PhD student Department of Hematology and Immunology-Myeloma Center Brussels, Vrije Universiteit Brussel, Brussels, Belgium Brussels, Belgium
Introduction: The bone marrow microenvironment plays a crucial role in the development of drug resistance in multiple myeloma (MM). In recent years, metabolomics have become of great importance in the search for new treatment strategies in cancer. Cancer cells are highly capable of adapting their metabolism to increasing energy demands. We have previously shown that MM cells are dependent on proline synthesis, and inhibition of proline production by PYCR1 interference increased bortezomib sensitivity both in vitro and in vivo. Surrounding stromal cells in the microenvironment support tumor growth. As PYCR1 is highly expressed in stromal cells, we wondered whether the stromal cells produce and secrete proline into the microenvironment to support and stimulate MM cell metabolism and proliferation. In this study, we investigated whether inhibition of proline production by stromal cells negatively affects myeloma cell viability.

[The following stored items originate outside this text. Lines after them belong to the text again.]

def key1A : List (List (Int × Int)) :=
  [[(0,0),(0,1)], [(0,0),(1,0)], [(0,1),(0,0)], [(1,0),(0,0)]]

def pairCombinationsA : List (Int × Int) := [(1,1),(1,0),(0,1),(0,0)]

-- hand port of int(''.join(str(e) for e in bits), 2): exact because every digit is 0 or 1
def binJoinA (bits : List Int) : Int := bits.foldl (fun acc e => acc * 2 + e) 0

def generateColumnA (column : List Int) : List (Int × Int) :=
  -- key[column[0]]: raises KeyError unless column[0] ∈ {0,1} and IndexError on [];
  -- both are excluded by Pre_ (for every column of g)
  let currentColumn0 :=
    if PySem.List.pyGetD column 0 0 = 0 then key0A else key1A
  let currentColumn := (PySem.List.pyRange 1 (PySem.List.len column) 1).foldl
    (fun currentColumn currentRow =>
      currentColumn.foldl (fun potentialColumns permutation =>
        pairCombinationsA.foldl (fun potentialColumns combination =>
          if lockA (PySem.List.pyGetD permutation currentRow ((0:Int),(0:Int))) combination
               = PySem.List.pyGetD column currentRow 0
          then potentialColumns ++ [permutation ++ [combination]]
          else potentialColumns) potentialColumns) [])
    currentColumn0
  let matchColumns := currentColumn.map (fun i => (i.map (fun e => e.1), i.map (fun e => e.2)))
  matchColumns.foldl (fun generatedColumns pair =>
    generatedColumns ++ [(binJoinA pair.1, binJoinA pair.2)]) []
-- pv_equiv track=rewrite | github.com/AlbertSchmalbach/Programacion | Python/reducir_lista.py | reducir_lista
-- ===== SOURCE A (Python) =====
-- def reducir_lista(lista):
--     repetidos = []
--     v_alto = 0
--     for v in lista:
--         if v not in repetidos:
--             repetidos.append(v)
--     v_alto = max(repetidos)
--     repetidos.remove(v_alto)
--     return repetidos
-- ===== SOURCE B (Python) =====
-- def reducir_lista(lista):
--     m = max(lista)  # same ValueError as A on empty input
--     vistos = set()
--     resultado = []
--     for v in lista:
--         if v not in vistos and v != m:
--             vistos.add(v)
--             resultado.append(v)
--     return resultado
-- ===== Notes on version B (the rewrite author's own statement) =====
-- stated objective: simpler
-- what changed: A builds a dedup list with a quadratic 'not in' scan, then does a separate max pass and a .remove pass; B computes max(lista) up front and does one dedup-and-filter pass with a hash set, so the max-removal pass and the .remove scan disappear.
import Mathlib
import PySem

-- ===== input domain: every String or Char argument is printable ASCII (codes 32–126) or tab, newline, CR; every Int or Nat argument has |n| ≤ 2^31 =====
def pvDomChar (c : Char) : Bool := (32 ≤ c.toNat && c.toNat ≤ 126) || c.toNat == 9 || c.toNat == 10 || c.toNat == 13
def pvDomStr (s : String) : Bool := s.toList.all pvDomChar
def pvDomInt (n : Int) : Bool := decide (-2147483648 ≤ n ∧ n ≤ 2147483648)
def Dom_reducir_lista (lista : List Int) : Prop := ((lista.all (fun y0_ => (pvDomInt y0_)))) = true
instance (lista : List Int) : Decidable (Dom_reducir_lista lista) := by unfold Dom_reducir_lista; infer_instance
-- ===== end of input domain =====

-- B replaces A's three passes (quadratic dedup, max pass, .remove pass) by one up-front
-- max pass plus a single set-based dedup pass that filters the max inline (simpler/faster).

-- ===== PORT A =====
-- literal port of A: dedup via 'not in' on the growing list, then max(), then .remove()
def reducir_lista (lista : List Int) : List Int :=
  let repetidos := lista.foldl
    (fun repetidos v => if repetidos.contains v then repetidos else repetidos ++ [v]) []
  match PySem.List.max? repetidos (fun x => x) with
  | none => []        -- Python raises ValueError here (empty list); excluded by Pre_
  | some v_alto =>
    match PySem.List.remove? repetidos v_alto with
    | none => []      -- unreachable: v_alto ∈ repetidos
    | some r => r

-- ===== PORT B =====
-- literal port of B: m = max(lista), then one pass with a seen-set, appending v only if unseen and v ≠ m
def reducir_lista_alt (lista : List Int) : List Int :=
  match PySem.List.max? lista (fun x => x) with
  | none => []        -- Python raises ValueError here (empty list); excluded by Pre_
  | some m =>
    (lista.foldl
      (fun (st : PySem.Set Int × List Int) v =>
        if ¬ PySem.Set.contains st.1 v ∧ v ≠ m then (PySem.Set.add st.1 v, st.2 ++ [v]) else st)
      (PySem.Set.empty, [])).2

-- ===== PRECONDITION & SPEC =====
-- Both A and B raise ValueError (max of empty sequence) on the empty list; Pre_ excludes exactly that.
def Pre_reducir_lista (lista : List Int) : Prop := lista ≠ []
instance (lista : List Int) : Decidable (Pre_reducir_lista lista) := by unfold Pre_reducir_lista; infer_instance
def pvWitness_reducir_lista : List Int := [1, 3, 2, 3, 1]

def Spec_reducir_lista (lista : List Int) (out : List Int) : Prop := out = reducir_lista_alt lista
instance (lista : List Int) (out : List Int) : Decidable (Spec_reducir_lista lista out) := by unfold Spec_reducir_lista; infer_instance

-- ===== CLAIM (what is proved, stated in full; the proofs are below) =====
def Claim_equal_reducir_lista : Prop := ∀ (lista : List Int), Dom_reducir_lista lista → Pre_reducir_lista lista → Spec_reducir_lista lista (reducir_lista lista)

-- ===== LEMMAS AND PROOFS =====

-- A's dedup loop IS set(…) insertion order: its step is definitionally PySem.Set.add
theorem foldA_eq_ofList (l : List Int) :
    l.foldl (fun repetidos v => if repetidos.contains v then repetidos else repetidos ++ [v]) [] =
      PySem.Set.ofList l := rfl

-- max over the deduped list = max over the original list (same membership, antisymmetry)
theorem max?_ofList_eq (l : List Int) :
    PySem.List.max? (PySem.Set.ofList l) (fun x => x) = PySem.List.max? l (fun x => x) := by
  rcases h : PySem.List.max? l (fun x : Int => x) with _ | m
  · rw [PySem.List.max?_eq_none_iff] at h ⊢
    subst h; rfl
  · rcases h' : PySem.List.max? (PySem.Set.ofList l) (fun x : Int => x) with _ | m'
    · rw [PySem.List.max?_eq_none_iff] at h'
      have hml : m ∈ PySem.Set.ofList l := (PySem.Set.mem_ofList l m).mpr (PySem.List.max?_mem h)
      rw [h'] at hml
      simp at hml
    · have hm : m ∈ l := PySem.List.max?_mem h
      have hm' : m' ∈ l := (PySem.Set.mem_ofList l m').mp (PySem.List.max?_mem h')
      have h1 := PySem.List.max?_isMax h m' hm'
      have h2 := PySem.List.max?_isMax h' m ((PySem.Set.mem_ofList l m).mpr hm)
      have : m' = m := le_antisymm h1 h2
      rw [this]

-- one step of B's loop from a paired filtered A-state equals the filtered A-step
theorem stepB_eq (m v : Int) (ra : List Int) :
    (if ¬ PySem.Set.contains (ra.filter (fun x => x != m)) v ∧ v ≠ m then
        (PySem.Set.add (ra.filter (fun x => x != m)) v, ra.filter (fun x => x != m) ++ [v])
      else (ra.filter (fun x => x != m), ra.filter (fun x => x != m))) =
    ((if ra.contains v then ra else ra ++ [v]).filter (fun x => x != m),
     (if ra.contains v then ra else ra ++ [v]).filter (fun x => x != m)) := by
  by_cases hv : v = m
  · subst hv
    by_cases hmem : v ∈ ra <;>
      simp [PySem.Set.contains, List.mem_filter, hmem, List.filter_append]
  · by_cases hmem : v ∈ ra
    · simp [PySem.Set.contains, List.mem_filter, hmem, hv]
    · simp [PySem.Set.contains, PySem.Set.add, List.mem_filter, hmem, hv, List.filter_append]

-- B's loop, started from a paired filtered A-state, tracks A's dedup loop filtered at m
theorem loopB_tracks_loopA (m : Int) (l : List Int) (ra : List Int) :
    l.foldl
      (fun (st : PySem.Set Int × List Int) v =>
        if ¬ PySem.Set.contains st.1 v ∧ v ≠ m then (PySem.Set.add st.1 v, st.2 ++ [v]) else st)
      (ra.filter (fun x => x != m), ra.filter (fun x => x != m)) =
    ((l.foldl (fun repetidos v => if repetidos.contains v then repetidos else repetidos ++ [v]) ra).filter (fun x => x != m),
     (l.foldl (fun repetidos v => if repetidos.contains v then repetidos else repetidos ++ [v]) ra).filter (fun x => x != m)) := by
  induction l generalizing ra with
  | nil => rfl
  | cons v t ih =>
    simp only [List.foldl_cons]
    rw [stepB_eq]
    exact ih (if ra.contains v then ra else ra ++ [v])

-- ===== VERDICT (by name: the statement is the Claim_ definition above) =====
theorem reducir_lista_spec : Claim_equal_reducir_lista := by
  intro lista _ hpre
  unfold Spec_reducir_lista
  obtain ⟨m, hm⟩ : ∃ m, PySem.List.max? lista (fun x : Int => x) = some m := by
    rcases h : PySem.List.max? lista (fun x : Int => x) with _ | m
    · exact absurd ((PySem.List.max?_eq_none_iff _ _).mp h) hpre
    · exact ⟨m, rfl⟩
  have hmax' : PySem.List.max? (PySem.Set.ofList lista) (fun x : Int => x) = some m := by
    rw [max?_ofList_eq]; exact hm
  have hmem : m ∈ PySem.Set.ofList lista := PySem.List.max?_mem hmax'
  have hrem := PySem.List.remove?_eq_some_erase (PySem.Set.ofList lista) m hmem
  have herase := (PySem.Set.nodup_ofList lista).erase_eq_filter m
  have hB := loopB_tracks_loopA m lista []
  simp only [List.filter_nil] at hB
  simp only [reducir_lista, reducir_lista_alt, foldA_eq_ofList, hm, hmax', hrem, herase,
    PySem.Set.empty]
  rw [hB]
  rfl
-- B precomputes the Z-function (longest common prefix of S with each suffix) once,
-- so each of A's length-i block slice comparisons becomes a single table lookup.

-- ===== PORT A =====
-- A's slices S[:i], S[i:2*i], S[j*i:(j+1)*i] have nonnegative in-order bounds, so they
-- are exactly List.take / (List.drop …).take … (PySem.List.slice_natCast).
-- inner loop: 'for j in range(2, n//i)' with early return
def pvAInner (L p : List Char) (i : Nat) : List Nat → String × Int
  | [] => (String.ofList p, 2)
  | j :: js =>
      if p = (L.drop (j * i)).take i then (String.ofList p, (j : Int) + 1)
      else pvAInner L p i js

-- outer loop: 'for i in range(n//2, 1, -1)' with early return, fuel = current i
def pvAOuter (L : List Char) (n : Nat) : Nat → String × Int
  | 0 => (String.ofList L, 1)
  | 1 => (String.ofList L, 1)
  | (i + 2) =>
      let p := L.take (i + 2)
      if p = (L.drop (i + 2)).take (i + 2) then
        pvAInner L p (i + 2) (List.range' 2 (n / (i + 2) - 2))
      else pvAOuter L n (i + 1)

def text_editor (S : String) : String × Int :=
  let L := S.toList
  pvAOuter L L.length (L.length / 2)

-- ===== PORT B =====
-- the 'while k + m < n and S[m] == S[k+m]: m += 1' loop of _zfunc;
-- both indices are in range whenever the guard holds, so getD is exact
def pvExt (L : List Char) (k m : Nat) : Nat :=
  if h : k + m < L.length ∧ L.getD m ' ' = L.getD (k + m) ' ' then pvExt L k (m + 1)
  else m
termination_by L.length - (k + m)
decreasing_by omega

-- one iteration of _zfunc's 'for k in range(1, n)' loop, state (z, l, r)
def pvZStep (L : List Char) (st : List Nat × Nat × Nat) (k : Nat) : List Nat × Nat × Nat :=
  let z := st.1
  let l := st.2.1
  let r := st.2.2
  let m0 := if k < r then min (r - k) (z.getD (k - l) 0) else 0
  let m := pvExt L k m0
  let z' := z.set k m
  if r < k + m then (z', k, k + m) else (z', l, r)

def pvZfunc (L : List Char) : List Nat :=
  ((List.range' 1 (L.length - 1)).foldl (pvZStep L) (List.replicate L.length 0, 0, 0)).1

-- inner loop of Source B; z[j*i] is always in range (proved in the lemmas), so getD is exact
def pvBInner (L : List Char) (z : List Nat) (i : Nat) : List Nat → String × Int
  | [] => (String.ofList (L.take i), 2)
  | j :: js =>
      if i ≤ z.getD (j * i) 0 then (String.ofList (L.take i), (j : Int) + 1)
      else pvBInner L z i js

def pvBOuter (L : List Char) (z : List Nat) (n : Nat) : Nat → String × Int
  | 0 => (String.ofList L, 1)
  | 1 => (String.ofList L, 1)
  | (i + 2) =>
      if (i + 2) ≤ z.getD (i + 2) 0 then
        pvBInner L z (i + 2) (List.range' 2 (n / (i + 2) - 2))
      else pvBOuter L z n (i + 1)

def text_editor_alt (S : String) : String × Int :=
  let L := S.toList
  pvBOuter L (pvZfunc L) L.length (L.length / 2)

-- ===== PRECONDITION & SPEC =====
def Spec_text_editor (S : String) (out : String × Int) : Prop := out = text_editor_alt S
instance (S : String) (out : String × Int) : Decidable (Spec_text_editor S out) := by unfold Spec_text_editor; infer_instance

-- ===== CLAIM (what is proved, stated in full; the proofs are below) =====
def Claim_equal_text_editor : Prop := ∀ (S : String), Dom_text_editor S → Spec_text_editor S (text_editor S)

-- ===== LEMMAS AND PROOFS =====

-- specification function for the proofs: length of the longest common prefix
def pvLcp : List Char → List Char → Nat
  | a :: as, b :: bs => if a = b then pvLcp as bs + 1 else 0
  | _, _ => 0

theorem pvLcp_ge_iff : ∀ (i : Nat) (xs ys : List Char), i ≤ ys.length →
    (i ≤ pvLcp xs ys ↔ xs.take i = ys.take i) := by
  intro i
  induction i with
  | zero => intro xs ys _; simp
  | succ i ih =>
    intro xs ys hlen
    cases ys with
    | nil => simp at hlen
    | cons b bs =>
      cases xs with
      | nil =>
        simp [pvLcp]
      | cons a as =>
        by_cases hab : a = b
        · subst hab
          simp only [pvLcp, List.take_succ_cons, List.cons.injEq, true_and]
          rw [if_pos trivial, Nat.add_le_add_iff_right]
          exact ih as bs (by simpa using hlen)
        · simp [pvLcp, hab]
-- pv_equiv track=rewrite | github.com/fosscord/fossbotpy | fossbotpy/utils/permissions.py | calculate_overwrites
-- ===== SOURCE A (Python) =====
-- class PERMS:
-- 	'''
-- 	https://discord.com/developers/docs/topics/permissions#permissions-bitwise-permission-flags
-- 	'''
-- 	# Name                      Value           Description
-- 	CREATE_INSTANT_INVITE   =   1 << 0 #        Allows creation of instant invites
-- 	KICK_MEMBERS            =   1 << 1 #        Allows kicking members
-- 	BAN_MEMBERS             =   1 << 2 #        Allows banning members
-- 	ADMINISTRATOR           =   1 << 3 #        Allows all permissions and bypasses channel permission overwrites
-- 	MANAGE_CHANNELS         =   1 << 4 #        Allows management and editing of channels
-- 	MANAGE_GUILD            =   1 << 5 #        Allows management and editing of the guild
-- 	ADD_REACTIONS           =   1 << 6 #        Allows for the addition of reactions to messages
-- 	VIEW_AUDIT_LOG          =   1 << 7 #        Allows for viewing of audit logs
-- 	PRIORITY_SPEAKER        =   1 << 8 #        Allows for using priority speaker in a voice channel
-- 	STREAM                  =   1 << 9 #        Allows the user to go live
-- 	VIEW_CHANNEL            =   1 << 10 #       Allows guild members to view a channel, which includes reading messages in text channels
-- 	SEND_MESSAGES           =   1 << 11 #       Allows for sending messages in a channel
-- 	SEND_TTS_MESSAGES       =   1 << 12 #       Allows for sending of /tts messages
-- 	MANAGE_MESSAGES         =   1 << 13 #       Allows for deletion of other users messages
-- 	EMBED_LINKS             =   1 << 14 #       Links sent by users with this permission will be auto-embedded
-- 	ATTACH_FILES            =   1 << 15 #       Allows for uploading images and files
-- 	READ_MESSAGE_HISTORY    =   1 << 16 #       Allows for reading of message history
-- 	MENTION_EVERYONE        =   1 << 17 #       Allows for using the @everyone tag to notify all users in a channel, and the @here tag to notify all online users in a channel
-- 	USE_EXTERNAL_EMOJIS     =   1 << 18 #       Allows the usage of custom emojis from other servers
-- 	VIEW_GUILD_INSIGHTS     =   1 << 19 #       Allows for viewing guild insights
-- 	CONNECT                 =   1 << 20 #       Allows for joining of a voice channel
-- 	SPEAK                   =   1 << 21 #       Allows for speaking in a voice channel
-- 	MUTE_MEMBERS            =   1 << 22 #       Allows for muting members in a voice channel
-- 	DEAFEN_MEMBERS          =   1 << 23 #       Allows for deafening of members in a voice channel
-- 	MOVE_MEMBERS            =   1 << 24 #       Allows for moving of members between voice channels
-- 	USE_VAD                 =   1 << 25 #       Allows for using voice-activity-detection in a voice channel
-- 	CHANGE_NICKNAME         =   1 << 26 #       Allows for modification of own nickname
-- 	MANAGE_NICKNAMES        =   1 << 27 #       Allows for modification of other users nicknames
-- 	MANAGE_ROLES            =   1 << 28 #       Allows management and editing of roles
-- 	MANAGE_WEBHOOKS         =   1 << 29 #       Allows management and editing of webhooks
-- 	MANAGE_EMOJIS           =   1 << 30 #       Allows management and editing of emojis
-- 	USE_SLASH_COMMANDS      =   1 << 31 #       Allows members to use slash commands in text channels
-- 	REQUEST_TO_SPEAK        =   1 << 32 #       Allows for requesting to speak in stage channels.
-- 	#GUILD_EVENTS           =   1 << 33 #       Allows for interacting with guild events
-- 	MANAGE_THREADS          =   1 << 34 #       Allows for deleting and archiving threads, and viewing all private threads
-- 	USE_PUBLIC_THREADS      =   1 << 35 #       Allows for creating and participating in threads
-- 	USE_PRIVATE_THREADS     =   1 << 36 #       Allows for creating and participating in private threads
-- 	ALL                     =   128849018879 #  all the perms
--
-- def calculate_overwrites(member_id, guild_id, base_permissions, channel_overwrites, member_roles):
-- 	# ADMINISTRATOR overrides any potential permission overwrites, so there is nothing to do here.
-- 	if base_permissions & PERMS.ADMINISTRATOR == PERMS.ADMINISTRATOR:
-- 		return PERMS.ALL
--
-- 	permissions = base_permissions
-- 	channel_everyone_overwrites = next((i for i in channel_overwrites if i['id']==guild_id), False) #https://stackoverflow.com/a/8653568/14776493
-- 	if channel_everyone_overwrites:
-- 		permissions &= ~int(channel_everyone_overwrites['deny'])
-- 		permissions |= int(channel_everyone_overwrites['allow'])
--
-- 	# Apply role specific overwrites.
-- 	allow = 0
-- 	deny = 0
-- 	for member_role_id in member_roles: #for the pertinent roles
-- 		overwrite_role = next((i for i in channel_overwrites if i['id']==member_role_id), False) #get the corresponding channel overrides
-- 		if overwrite_role:
-- 			allow |= int(overwrite_role['allow'])
-- 			deny |= int(overwrite_role['deny'])
--
-- 	permissions &= ~deny
-- 	permissions |= allow
--
-- 	# Apply member specific overwrite if it exist.
-- 	overwrite_member = next((i for i in channel_overwrites if i['id']==member_id), False)
-- 	if overwrite_member:
-- 		permissions &= ~int(overwrite_member['deny'])
-- 		permissions |= int(overwrite_member['allow'])
--
-- 	return permissions
-- ===== SOURCE B (Python) =====
-- def calculate_overwrites(member_id, guild_id, base_permissions, channel_overwrites, member_roles):
-- 	ADMINISTRATOR = 1 << 3
-- 	ALL = 128849018879
-- 	# ADMINISTRATOR overrides any potential permission overwrites.
-- 	if base_permissions & ADMINISTRATOR == ADMINISTRATOR:
-- 		return ALL
--
-- 	# Single pass over the overwrites, classifying each one into up to three
-- 	# buckets as we go: the first @everyone overwrite, OR-accumulated role
-- 	# allow/deny (first occurrence of each id wins, like next()'s first match),
-- 	# and the first member-specific overwrite.  The three tests are independent,
-- 	# so an id belonging to several buckets is counted in each of them.
-- 	roles = set(member_roles)
-- 	seen = set()
-- 	everyone = None
-- 	member = None
-- 	allow = 0
-- 	deny = 0
-- 	for ow in channel_overwrites:
-- 		ow_id = ow['id']
-- 		if everyone is None and ow_id == guild_id:
-- 			everyone = ow
-- 		if ow_id in roles and ow_id not in seen:
-- 			allow |= int(ow['allow'])
-- 			deny |= int(ow['deny'])
-- 		if member is None and ow_id == member_id:
-- 			member = ow
-- 		seen.add(ow_id)
--
-- 	permissions = base_permissions
-- 	if everyone is not None:
-- 		permissions &= ~int(everyone['deny'])
-- 		permissions |= int(everyone['allow'])
-- 	permissions &= ~deny
-- 	permissions |= allow
-- 	if member is not None:
-- 		permissions &= ~int(member['deny'])
-- 		permissions |= int(member['allow'])
-- 	return permissions
-- ===== Notes on version B (the rewrite author's own statement) =====
-- stated objective: alternative
-- what changed: B makes one pass over channel_overwrites with an accumulator (first everyone overwrite, OR-accumulated role allow/deny with a seen-set so each id counts once, first member overwrite) instead of A's separate next()-scan per role plus two more scans, then applies the three buckets in A's order.
import Mathlib
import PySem
-- needle absent: B's two boundary loops take the same branch at every midpoint, so they agree
theorem bsplLowerLoop_absent_eq_upper (needle : Int) (haystack : List Int)
    (habs : ∀ (j : Nat) (hj : j < haystack.length), haystack[j] ≠ needle) :
    ∀ (k : Nat) (lo hi : Int), (hi - lo).toNat ≤ k → 0 ≤ lo → hi ≤ (haystack.length : Int) →
      bsplLowerLoop needle haystack lo hi = bsplUpperLoop needle haystack lo hi := by
  intro k
  induction k with
  | zero =>
    intro lo hi hk h0 hhi
    rw [bsplLowerLoop, bsplUpperLoop, dif_neg (by omega), dif_neg (by omega)]
  | succ k ih =>
    intro lo hi hk h0 hhi
    by_cases hlt : lo < hi
    · rw [bsplLowerLoop, bsplUpperLoop, dif_pos hlt, dif_pos hlt]
      have hm1 : lo ≤ PySem.Int.floordiv (lo + hi) 2 :=
        (PySem.Int.le_floordiv_iff_mul_le (a := lo + hi) (b := 2) (q := lo) (by omega)).mpr (by omega)
      have hm2 : PySem.Int.floordiv (lo + hi) 2 < hi :=
        (PySem.Int.floordiv_lt_iff_lt_mul (a := lo + hi) (b := 2) (q := hi) (by omega)).mpr (by omega)
      set mid := PySem.Int.floordiv (lo + hi) 2 with hmid
      have hmn : mid.toNat < haystack.length := by omega
      have hget : PySem.List.pyGetD haystack mid 0 = haystack[mid.toNat] := by
        exact PySem.List.pyGetD_eq_getElem haystack 0 (by omega) (by omega)
      have hne : PySem.List.pyGetD haystack mid 0 ≠ needle := by
        rw [hget]; exact habs mid.toNat hmn
      by_cases hc : PySem.List.pyGetD haystack mid 0 < needle
      · rw [if_pos hc, if_neg (by omega)]
        exact ih (mid + 1) hi (by omega) (by omega) hhi
      · rw [if_neg hc, if_pos (by omega)]
        exact ih lo mid (by omega) h0 (by omega)
    · rw [bsplLowerLoop, bsplUpperLoop, dif_neg hlt, dif_neg hlt]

Methods: PYCR1 expression was investigated by the use of microarray data from the Heidelberg/Montpellier cohort. For in vitro experiments, the human MM cell lines OPM-2 and XG-2 and the human stromal cell line HS-5 were used. Data was confirmed on primary CD138+ MM cells. To obtain primary stromal cells, the CD138- fraction from primary patient samples was plated out in fresh medium. After 48h, the medium was refreshed and all adherent cells were further cultured and used as primary stromal cells. PYCR1 expression in HS-5 cells was reduced through siRNA. Hypoxic culture ( < 1% O2) was established through hypoxia chambers. Angiogenesis and cytokine arrays were performed to identify changes in cytokine and growth factor secretion. Protein expression was measured by western blot. Viability was assessed by CellTiterGlo assay.
Results: Gene expression analysis showed high RNA expression of PYCR1 in healthy BMPCs, plasma cells from MGUS and MM patients, but also in bone marrow stromal cells (BMSCs). PYCR1 expression was low or absent in other cell types, including T cells, osteoclasts, monocytic and granulocytic cells. On protein level, we also confirmed PYCR1 expression in MM cells (CD138+), the CD138- fraction and cultured primary stromal cells. Moreover, PYCR1 expression increased upon hypoxic culture in primary stromal cells and HS-5. PYCR1 knockdown in HS-5 did not affect the viability of the stromal cells, but did reduce their protective effect on OPM2 and XG-2 cells against bortezomib. Further analysis of the conditioned medium of the stromal cells via angiogenesis and cytokine arrays identified a reduced secretion of IL-1β, activin A and IL-13 upon PYCR1 interference. In vivo, PYCR1 inhibition enhanced bortezomib-mediated effects on tumor burden.
Conclusions: This study indicates that PYCR1 is a potential target in the MM tumor microenvironment, to not only alter metabolite availability for MM cells, but to also reduce cytokine and growth factor release from stromal cells, thereby annihilating their protective effect on MM cells.